What needs to be done: Beneath this task are records; print exactly the stretch of them from the line with "have := PySem.Chars.neg_one_le_find" through the line with "exact isLast_unique", both ends included.

----------------

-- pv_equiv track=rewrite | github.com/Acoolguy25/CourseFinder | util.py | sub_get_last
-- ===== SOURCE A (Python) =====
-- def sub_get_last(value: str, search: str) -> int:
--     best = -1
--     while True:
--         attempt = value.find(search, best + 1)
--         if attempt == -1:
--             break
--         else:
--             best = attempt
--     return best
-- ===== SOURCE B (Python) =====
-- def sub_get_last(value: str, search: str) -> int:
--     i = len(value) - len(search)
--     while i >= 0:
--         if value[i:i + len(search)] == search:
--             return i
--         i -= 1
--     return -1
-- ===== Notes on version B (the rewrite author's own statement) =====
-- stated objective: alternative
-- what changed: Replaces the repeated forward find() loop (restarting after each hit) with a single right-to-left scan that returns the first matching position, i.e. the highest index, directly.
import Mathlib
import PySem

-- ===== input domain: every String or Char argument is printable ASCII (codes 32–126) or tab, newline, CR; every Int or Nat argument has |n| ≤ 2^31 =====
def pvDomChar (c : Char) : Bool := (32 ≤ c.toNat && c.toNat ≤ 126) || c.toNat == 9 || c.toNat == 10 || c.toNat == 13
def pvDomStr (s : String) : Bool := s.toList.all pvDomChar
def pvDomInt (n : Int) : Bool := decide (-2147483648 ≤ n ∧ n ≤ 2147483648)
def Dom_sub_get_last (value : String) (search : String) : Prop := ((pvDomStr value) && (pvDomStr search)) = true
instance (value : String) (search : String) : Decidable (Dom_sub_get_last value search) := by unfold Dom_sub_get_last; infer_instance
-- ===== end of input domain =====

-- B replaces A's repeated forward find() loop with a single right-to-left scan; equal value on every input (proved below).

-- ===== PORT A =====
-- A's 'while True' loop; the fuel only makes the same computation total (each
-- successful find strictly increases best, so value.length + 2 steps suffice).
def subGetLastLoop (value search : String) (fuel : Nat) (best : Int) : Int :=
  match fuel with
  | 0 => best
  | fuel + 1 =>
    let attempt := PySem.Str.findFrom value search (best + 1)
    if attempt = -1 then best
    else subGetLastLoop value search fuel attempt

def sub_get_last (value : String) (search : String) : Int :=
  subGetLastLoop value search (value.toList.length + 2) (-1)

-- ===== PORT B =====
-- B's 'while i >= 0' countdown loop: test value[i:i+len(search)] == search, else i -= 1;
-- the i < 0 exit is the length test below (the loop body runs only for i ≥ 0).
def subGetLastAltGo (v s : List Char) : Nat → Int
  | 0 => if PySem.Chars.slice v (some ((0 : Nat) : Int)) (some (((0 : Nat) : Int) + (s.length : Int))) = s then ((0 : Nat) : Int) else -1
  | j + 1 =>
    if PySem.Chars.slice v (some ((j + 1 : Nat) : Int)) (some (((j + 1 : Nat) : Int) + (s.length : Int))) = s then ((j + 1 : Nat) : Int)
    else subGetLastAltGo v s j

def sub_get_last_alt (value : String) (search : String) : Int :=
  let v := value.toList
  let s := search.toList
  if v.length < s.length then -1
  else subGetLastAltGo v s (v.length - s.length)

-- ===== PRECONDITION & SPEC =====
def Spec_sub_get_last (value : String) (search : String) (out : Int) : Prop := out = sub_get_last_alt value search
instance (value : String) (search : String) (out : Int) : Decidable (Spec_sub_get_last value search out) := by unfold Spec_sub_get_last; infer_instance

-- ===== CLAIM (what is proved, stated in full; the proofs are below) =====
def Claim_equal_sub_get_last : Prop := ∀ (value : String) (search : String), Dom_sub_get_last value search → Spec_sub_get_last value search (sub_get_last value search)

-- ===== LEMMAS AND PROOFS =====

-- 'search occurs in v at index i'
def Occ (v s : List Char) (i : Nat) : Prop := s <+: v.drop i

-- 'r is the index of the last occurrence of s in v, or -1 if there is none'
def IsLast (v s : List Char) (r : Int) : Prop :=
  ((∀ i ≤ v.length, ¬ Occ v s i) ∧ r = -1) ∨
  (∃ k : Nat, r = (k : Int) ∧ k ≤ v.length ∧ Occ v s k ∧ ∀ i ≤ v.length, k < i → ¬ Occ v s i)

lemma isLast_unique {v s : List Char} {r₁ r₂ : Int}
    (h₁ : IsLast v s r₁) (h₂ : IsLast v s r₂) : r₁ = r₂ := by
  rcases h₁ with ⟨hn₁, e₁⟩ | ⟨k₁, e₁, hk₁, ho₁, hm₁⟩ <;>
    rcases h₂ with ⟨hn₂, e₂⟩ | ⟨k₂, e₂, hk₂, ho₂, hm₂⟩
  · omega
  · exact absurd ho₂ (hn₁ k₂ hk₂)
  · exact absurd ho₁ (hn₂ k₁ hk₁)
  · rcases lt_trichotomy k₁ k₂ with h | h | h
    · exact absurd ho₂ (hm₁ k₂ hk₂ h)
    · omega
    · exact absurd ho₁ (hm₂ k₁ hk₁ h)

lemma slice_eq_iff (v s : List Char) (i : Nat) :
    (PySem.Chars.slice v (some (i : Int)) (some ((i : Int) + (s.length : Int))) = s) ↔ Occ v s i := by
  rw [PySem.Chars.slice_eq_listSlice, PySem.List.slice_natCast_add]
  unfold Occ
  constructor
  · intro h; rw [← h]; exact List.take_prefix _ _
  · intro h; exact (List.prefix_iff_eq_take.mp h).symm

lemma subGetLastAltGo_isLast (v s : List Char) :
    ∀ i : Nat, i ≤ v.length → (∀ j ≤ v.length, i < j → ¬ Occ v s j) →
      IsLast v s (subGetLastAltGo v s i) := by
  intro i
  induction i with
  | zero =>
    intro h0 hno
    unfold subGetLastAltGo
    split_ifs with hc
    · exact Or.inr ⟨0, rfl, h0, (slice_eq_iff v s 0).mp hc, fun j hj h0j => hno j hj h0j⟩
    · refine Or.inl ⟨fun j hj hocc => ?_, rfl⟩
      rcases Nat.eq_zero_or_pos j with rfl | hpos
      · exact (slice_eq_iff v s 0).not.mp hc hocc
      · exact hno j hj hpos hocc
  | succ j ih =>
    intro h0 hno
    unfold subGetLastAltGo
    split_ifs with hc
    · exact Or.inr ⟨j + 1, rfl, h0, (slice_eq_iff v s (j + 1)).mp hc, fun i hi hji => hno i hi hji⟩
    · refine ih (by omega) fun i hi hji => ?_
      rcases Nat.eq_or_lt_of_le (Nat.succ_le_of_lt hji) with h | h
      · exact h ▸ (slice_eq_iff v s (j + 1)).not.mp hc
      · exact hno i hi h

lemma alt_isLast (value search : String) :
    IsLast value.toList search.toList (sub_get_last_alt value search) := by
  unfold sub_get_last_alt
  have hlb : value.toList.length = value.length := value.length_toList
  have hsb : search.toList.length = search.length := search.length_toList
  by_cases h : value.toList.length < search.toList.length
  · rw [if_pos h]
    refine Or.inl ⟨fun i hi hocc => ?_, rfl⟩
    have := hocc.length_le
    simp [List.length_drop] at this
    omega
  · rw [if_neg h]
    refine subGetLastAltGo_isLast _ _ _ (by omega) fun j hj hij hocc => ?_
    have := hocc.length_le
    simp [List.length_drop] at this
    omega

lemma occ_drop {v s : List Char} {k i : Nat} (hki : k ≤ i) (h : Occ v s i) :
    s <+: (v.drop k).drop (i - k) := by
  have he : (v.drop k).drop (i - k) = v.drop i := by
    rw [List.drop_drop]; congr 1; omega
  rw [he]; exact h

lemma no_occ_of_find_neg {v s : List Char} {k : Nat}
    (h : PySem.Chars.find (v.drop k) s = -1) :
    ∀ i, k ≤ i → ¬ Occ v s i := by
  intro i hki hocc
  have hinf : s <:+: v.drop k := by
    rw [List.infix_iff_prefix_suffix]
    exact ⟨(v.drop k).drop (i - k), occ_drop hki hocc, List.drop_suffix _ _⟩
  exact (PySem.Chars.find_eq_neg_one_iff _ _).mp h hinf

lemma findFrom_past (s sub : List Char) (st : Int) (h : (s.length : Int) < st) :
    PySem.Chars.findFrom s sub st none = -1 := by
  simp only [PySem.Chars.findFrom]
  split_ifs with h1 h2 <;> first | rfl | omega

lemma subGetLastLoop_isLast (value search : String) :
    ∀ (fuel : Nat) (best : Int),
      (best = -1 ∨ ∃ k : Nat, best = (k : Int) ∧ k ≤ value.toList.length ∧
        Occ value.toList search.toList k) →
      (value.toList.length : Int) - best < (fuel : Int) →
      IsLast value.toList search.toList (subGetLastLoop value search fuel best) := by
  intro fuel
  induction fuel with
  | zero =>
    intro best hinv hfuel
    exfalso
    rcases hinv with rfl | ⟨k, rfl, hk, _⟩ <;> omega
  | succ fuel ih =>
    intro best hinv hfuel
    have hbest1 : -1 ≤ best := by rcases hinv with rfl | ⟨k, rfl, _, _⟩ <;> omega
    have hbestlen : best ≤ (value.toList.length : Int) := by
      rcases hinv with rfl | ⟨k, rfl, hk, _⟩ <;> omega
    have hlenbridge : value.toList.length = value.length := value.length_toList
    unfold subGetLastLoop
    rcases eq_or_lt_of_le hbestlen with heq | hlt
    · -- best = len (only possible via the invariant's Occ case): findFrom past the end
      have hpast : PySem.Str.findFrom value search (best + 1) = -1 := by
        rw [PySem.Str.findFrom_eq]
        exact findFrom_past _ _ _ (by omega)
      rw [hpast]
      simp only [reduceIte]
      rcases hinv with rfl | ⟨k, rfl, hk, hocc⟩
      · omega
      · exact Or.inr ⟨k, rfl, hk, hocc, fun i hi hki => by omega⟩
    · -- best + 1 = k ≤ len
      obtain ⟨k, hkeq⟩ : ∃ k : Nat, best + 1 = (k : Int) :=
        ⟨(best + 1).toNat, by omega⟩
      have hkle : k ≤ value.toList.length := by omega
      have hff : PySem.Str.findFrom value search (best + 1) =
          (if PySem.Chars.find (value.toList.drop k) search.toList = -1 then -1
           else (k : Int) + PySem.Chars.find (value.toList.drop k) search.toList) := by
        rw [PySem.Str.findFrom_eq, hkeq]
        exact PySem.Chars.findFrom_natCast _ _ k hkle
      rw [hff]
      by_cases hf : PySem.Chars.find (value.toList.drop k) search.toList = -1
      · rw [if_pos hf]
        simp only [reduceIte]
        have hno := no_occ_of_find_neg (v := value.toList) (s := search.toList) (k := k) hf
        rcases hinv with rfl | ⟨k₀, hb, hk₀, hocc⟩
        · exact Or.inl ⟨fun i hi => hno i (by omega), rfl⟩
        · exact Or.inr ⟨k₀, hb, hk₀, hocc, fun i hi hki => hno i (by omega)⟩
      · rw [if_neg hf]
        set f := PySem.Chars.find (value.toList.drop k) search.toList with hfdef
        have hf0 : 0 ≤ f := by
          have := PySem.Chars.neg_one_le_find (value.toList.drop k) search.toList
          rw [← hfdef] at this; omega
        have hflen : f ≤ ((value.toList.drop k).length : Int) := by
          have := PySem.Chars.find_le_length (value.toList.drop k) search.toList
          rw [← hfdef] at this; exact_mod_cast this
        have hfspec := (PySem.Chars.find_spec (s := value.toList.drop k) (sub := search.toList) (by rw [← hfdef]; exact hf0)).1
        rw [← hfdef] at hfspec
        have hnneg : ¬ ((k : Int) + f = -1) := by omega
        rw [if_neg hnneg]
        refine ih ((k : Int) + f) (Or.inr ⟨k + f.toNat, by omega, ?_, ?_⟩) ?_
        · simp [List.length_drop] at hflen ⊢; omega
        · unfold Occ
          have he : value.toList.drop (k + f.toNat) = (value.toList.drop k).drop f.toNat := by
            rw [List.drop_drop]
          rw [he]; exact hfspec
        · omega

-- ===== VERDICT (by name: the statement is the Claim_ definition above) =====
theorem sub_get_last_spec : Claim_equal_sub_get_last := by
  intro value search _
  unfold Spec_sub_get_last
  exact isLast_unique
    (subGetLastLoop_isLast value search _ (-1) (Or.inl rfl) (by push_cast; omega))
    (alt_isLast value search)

----------------

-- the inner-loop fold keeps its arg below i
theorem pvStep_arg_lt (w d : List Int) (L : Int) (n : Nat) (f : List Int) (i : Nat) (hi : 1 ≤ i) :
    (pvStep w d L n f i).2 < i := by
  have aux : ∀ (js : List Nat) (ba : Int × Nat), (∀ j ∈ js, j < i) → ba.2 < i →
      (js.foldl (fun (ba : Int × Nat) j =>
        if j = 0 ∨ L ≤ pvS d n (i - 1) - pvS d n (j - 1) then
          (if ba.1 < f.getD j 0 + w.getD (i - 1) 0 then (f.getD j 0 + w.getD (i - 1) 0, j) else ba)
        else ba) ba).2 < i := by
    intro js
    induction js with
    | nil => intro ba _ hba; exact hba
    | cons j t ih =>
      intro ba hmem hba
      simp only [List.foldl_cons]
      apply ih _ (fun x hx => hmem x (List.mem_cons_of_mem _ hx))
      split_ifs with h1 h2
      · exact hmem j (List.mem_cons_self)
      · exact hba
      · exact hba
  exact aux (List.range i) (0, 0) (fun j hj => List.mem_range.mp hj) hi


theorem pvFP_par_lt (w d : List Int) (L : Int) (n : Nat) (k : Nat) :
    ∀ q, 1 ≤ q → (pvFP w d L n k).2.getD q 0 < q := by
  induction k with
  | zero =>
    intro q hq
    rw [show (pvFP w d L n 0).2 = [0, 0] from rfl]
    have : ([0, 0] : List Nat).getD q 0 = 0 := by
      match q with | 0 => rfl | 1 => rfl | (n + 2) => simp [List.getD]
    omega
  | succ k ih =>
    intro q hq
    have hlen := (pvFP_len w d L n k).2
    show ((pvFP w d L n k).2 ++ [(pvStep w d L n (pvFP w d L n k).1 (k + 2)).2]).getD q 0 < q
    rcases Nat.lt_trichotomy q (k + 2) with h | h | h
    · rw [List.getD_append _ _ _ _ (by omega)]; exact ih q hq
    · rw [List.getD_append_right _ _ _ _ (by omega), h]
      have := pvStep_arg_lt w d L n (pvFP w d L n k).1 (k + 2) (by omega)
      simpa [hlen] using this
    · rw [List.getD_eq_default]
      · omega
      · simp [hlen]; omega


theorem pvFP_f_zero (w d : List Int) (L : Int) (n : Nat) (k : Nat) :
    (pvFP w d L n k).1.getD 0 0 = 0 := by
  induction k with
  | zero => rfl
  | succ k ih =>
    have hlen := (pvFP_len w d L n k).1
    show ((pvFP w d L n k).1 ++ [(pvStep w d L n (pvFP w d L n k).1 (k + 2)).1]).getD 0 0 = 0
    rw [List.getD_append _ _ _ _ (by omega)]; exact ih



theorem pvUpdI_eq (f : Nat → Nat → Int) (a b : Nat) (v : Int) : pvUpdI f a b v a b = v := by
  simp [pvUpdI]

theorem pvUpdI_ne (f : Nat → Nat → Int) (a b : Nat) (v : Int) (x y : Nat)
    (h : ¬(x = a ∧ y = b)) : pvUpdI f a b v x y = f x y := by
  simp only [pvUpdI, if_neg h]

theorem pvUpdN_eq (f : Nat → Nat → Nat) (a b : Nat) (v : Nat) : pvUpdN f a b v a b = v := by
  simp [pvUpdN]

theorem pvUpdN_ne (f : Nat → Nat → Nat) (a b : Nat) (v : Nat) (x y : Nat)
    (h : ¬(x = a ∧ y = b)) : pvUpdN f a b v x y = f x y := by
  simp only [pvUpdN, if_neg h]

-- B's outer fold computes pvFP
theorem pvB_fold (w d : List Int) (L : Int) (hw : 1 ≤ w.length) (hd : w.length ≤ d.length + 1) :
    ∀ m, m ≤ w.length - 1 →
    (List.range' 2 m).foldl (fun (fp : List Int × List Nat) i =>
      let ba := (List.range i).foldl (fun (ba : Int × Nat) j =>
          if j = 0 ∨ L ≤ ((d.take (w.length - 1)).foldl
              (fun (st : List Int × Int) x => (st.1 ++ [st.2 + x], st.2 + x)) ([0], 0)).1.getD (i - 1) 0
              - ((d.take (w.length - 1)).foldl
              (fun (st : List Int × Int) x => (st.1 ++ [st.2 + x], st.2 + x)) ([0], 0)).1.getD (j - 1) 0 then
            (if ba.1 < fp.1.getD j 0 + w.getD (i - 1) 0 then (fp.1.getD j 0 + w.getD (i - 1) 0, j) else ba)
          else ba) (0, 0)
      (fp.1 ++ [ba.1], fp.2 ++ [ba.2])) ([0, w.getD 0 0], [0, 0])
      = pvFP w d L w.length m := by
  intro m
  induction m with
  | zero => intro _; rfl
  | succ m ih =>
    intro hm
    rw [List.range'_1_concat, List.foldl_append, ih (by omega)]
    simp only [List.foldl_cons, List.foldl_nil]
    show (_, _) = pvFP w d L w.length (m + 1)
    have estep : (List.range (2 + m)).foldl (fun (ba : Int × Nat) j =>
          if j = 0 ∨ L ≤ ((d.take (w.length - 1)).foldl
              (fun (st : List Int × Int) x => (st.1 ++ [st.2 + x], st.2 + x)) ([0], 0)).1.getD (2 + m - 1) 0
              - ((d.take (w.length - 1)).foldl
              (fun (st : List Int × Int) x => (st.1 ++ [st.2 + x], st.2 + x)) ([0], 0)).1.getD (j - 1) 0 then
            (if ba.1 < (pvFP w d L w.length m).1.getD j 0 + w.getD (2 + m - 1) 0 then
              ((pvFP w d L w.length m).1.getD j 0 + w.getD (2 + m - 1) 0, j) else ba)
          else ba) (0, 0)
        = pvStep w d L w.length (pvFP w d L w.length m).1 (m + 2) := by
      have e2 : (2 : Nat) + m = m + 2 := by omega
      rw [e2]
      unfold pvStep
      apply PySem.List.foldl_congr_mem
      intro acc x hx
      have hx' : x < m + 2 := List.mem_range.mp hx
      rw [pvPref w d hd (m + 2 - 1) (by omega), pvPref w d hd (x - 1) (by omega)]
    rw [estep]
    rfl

----------------

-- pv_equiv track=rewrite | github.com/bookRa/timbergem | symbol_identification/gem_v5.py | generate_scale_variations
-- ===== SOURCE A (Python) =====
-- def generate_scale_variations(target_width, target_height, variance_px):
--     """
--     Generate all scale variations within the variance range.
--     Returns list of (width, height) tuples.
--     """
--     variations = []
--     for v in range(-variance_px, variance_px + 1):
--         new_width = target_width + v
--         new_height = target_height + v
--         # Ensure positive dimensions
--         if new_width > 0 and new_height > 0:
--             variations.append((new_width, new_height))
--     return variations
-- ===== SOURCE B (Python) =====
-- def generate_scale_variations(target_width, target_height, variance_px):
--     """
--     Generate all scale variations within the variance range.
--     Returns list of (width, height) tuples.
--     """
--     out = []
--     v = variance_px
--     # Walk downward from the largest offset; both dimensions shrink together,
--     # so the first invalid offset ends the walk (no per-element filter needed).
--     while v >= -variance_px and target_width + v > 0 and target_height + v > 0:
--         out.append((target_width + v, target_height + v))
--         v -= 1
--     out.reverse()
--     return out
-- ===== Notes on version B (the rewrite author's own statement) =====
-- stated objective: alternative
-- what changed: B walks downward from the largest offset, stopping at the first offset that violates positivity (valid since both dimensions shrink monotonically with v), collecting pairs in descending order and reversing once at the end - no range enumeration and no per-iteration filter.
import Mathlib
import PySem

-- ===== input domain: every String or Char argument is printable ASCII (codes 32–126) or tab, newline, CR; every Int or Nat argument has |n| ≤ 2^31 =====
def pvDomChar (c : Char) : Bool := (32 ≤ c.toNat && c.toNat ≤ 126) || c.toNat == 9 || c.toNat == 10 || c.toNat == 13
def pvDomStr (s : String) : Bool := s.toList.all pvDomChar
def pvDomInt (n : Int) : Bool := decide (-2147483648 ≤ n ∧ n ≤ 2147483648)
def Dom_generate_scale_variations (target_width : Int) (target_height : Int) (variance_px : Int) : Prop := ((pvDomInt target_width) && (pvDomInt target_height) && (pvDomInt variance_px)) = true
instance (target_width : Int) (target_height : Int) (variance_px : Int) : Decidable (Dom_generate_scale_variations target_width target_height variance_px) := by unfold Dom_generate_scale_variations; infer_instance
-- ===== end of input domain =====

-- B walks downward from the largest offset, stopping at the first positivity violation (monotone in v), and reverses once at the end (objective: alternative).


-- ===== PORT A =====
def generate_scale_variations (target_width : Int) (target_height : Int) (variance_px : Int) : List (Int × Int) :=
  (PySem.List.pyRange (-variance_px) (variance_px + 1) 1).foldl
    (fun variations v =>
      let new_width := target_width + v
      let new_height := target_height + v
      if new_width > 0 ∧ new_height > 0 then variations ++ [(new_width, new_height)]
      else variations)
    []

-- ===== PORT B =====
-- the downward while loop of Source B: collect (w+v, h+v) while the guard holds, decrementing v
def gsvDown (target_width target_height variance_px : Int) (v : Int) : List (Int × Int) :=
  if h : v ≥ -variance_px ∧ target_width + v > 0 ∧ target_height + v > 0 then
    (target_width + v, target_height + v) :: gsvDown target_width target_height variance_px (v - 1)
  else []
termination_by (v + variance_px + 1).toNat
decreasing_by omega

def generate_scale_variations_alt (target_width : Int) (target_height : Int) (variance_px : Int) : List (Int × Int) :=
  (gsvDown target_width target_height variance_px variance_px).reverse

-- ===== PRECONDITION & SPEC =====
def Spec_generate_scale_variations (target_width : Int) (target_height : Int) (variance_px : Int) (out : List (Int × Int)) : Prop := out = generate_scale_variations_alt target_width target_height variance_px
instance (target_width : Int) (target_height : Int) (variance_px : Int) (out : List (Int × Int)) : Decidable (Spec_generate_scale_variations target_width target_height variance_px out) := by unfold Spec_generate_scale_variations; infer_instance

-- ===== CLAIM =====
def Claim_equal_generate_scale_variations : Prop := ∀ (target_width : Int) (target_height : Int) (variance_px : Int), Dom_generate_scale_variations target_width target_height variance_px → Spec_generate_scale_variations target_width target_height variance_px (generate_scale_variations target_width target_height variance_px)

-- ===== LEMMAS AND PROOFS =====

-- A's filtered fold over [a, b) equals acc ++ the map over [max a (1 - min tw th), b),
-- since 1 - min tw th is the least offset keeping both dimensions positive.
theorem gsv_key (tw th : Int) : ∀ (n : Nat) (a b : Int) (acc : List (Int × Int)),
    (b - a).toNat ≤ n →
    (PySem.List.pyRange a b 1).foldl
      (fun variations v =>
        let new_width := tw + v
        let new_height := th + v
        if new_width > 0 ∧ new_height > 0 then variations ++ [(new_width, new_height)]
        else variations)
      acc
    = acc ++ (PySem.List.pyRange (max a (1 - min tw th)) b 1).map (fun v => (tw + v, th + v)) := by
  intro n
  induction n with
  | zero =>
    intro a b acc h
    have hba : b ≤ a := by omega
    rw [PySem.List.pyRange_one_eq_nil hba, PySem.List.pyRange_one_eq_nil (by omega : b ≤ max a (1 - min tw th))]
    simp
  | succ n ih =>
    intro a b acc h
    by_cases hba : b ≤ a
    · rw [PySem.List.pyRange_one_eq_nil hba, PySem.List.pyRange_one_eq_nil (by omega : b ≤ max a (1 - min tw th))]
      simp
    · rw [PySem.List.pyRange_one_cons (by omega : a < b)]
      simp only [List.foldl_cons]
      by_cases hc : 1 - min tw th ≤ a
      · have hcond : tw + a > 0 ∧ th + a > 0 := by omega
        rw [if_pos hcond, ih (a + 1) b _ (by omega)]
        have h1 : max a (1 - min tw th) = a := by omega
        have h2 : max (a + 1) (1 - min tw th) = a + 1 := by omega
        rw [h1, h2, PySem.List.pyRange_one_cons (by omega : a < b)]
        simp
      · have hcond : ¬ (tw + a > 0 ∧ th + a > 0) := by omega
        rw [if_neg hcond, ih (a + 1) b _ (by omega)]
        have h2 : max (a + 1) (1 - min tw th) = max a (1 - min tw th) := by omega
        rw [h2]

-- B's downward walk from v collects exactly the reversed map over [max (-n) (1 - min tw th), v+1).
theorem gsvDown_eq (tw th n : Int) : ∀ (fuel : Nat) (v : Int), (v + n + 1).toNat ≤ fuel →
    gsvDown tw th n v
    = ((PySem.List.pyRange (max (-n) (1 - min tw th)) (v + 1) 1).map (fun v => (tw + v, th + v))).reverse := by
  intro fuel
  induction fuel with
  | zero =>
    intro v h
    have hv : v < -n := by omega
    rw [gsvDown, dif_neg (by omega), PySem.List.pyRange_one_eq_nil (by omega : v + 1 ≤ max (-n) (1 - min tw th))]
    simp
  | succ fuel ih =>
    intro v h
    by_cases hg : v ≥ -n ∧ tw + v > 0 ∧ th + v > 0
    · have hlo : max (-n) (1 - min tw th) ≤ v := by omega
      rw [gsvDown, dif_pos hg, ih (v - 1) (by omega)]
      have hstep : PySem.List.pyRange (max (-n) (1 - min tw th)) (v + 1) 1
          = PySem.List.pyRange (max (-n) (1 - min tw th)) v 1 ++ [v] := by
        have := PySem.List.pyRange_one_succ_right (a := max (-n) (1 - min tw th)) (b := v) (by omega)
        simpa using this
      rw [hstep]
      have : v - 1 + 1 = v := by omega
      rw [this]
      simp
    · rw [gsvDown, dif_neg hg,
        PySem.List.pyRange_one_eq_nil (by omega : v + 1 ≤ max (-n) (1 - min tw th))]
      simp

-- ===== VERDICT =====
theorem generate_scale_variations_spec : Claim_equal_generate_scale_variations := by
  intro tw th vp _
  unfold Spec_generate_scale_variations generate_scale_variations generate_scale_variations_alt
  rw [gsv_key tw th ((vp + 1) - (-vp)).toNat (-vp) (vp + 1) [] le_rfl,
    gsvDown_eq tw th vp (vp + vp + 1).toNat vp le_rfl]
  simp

----------------

Answer for the task:
          have := PySem.Chars.neg_one_le_find (value.toList.drop k) search.toList
          rw [← hfdef] at this; omega
        have hflen : f ≤ ((value.toList.drop k).length : Int) := by
          have := PySem.Chars.find_le_length (value.toList.drop k) search.toList
          rw [← hfdef] at this; exact_mod_cast this
        have hfspec := (PySem.Chars.find_spec (s := value.toList.drop k) (sub := search.toList) (by rw [← hfdef]; exact hf0)).1
        rw [← hfdef] at hfspec
        have hnneg : ¬ ((k : Int) + f = -1) := by omega
        rw [if_neg hnneg]
        refine ih ((k : Int) + f) (Or.inr ⟨k + f.toNat, by omega, ?_, ?_⟩) ?_
        · simp [List.length_drop] at hflen ⊢; omega
        · unfold Occ
          have he : value.toList.drop (k + f.toNat) = (value.toList.drop k).drop f.toNat := by
            rw [List.drop_drop]
          rw [he]; exact hfspec
        · omega

-- ===== VERDICT (by name: the statement is the Claim_ definition above) =====
theorem sub_get_last_spec : Claim_equal_sub_get_last := by
  intro value search _
  unfold Spec_sub_get_last
  exact isLast_unique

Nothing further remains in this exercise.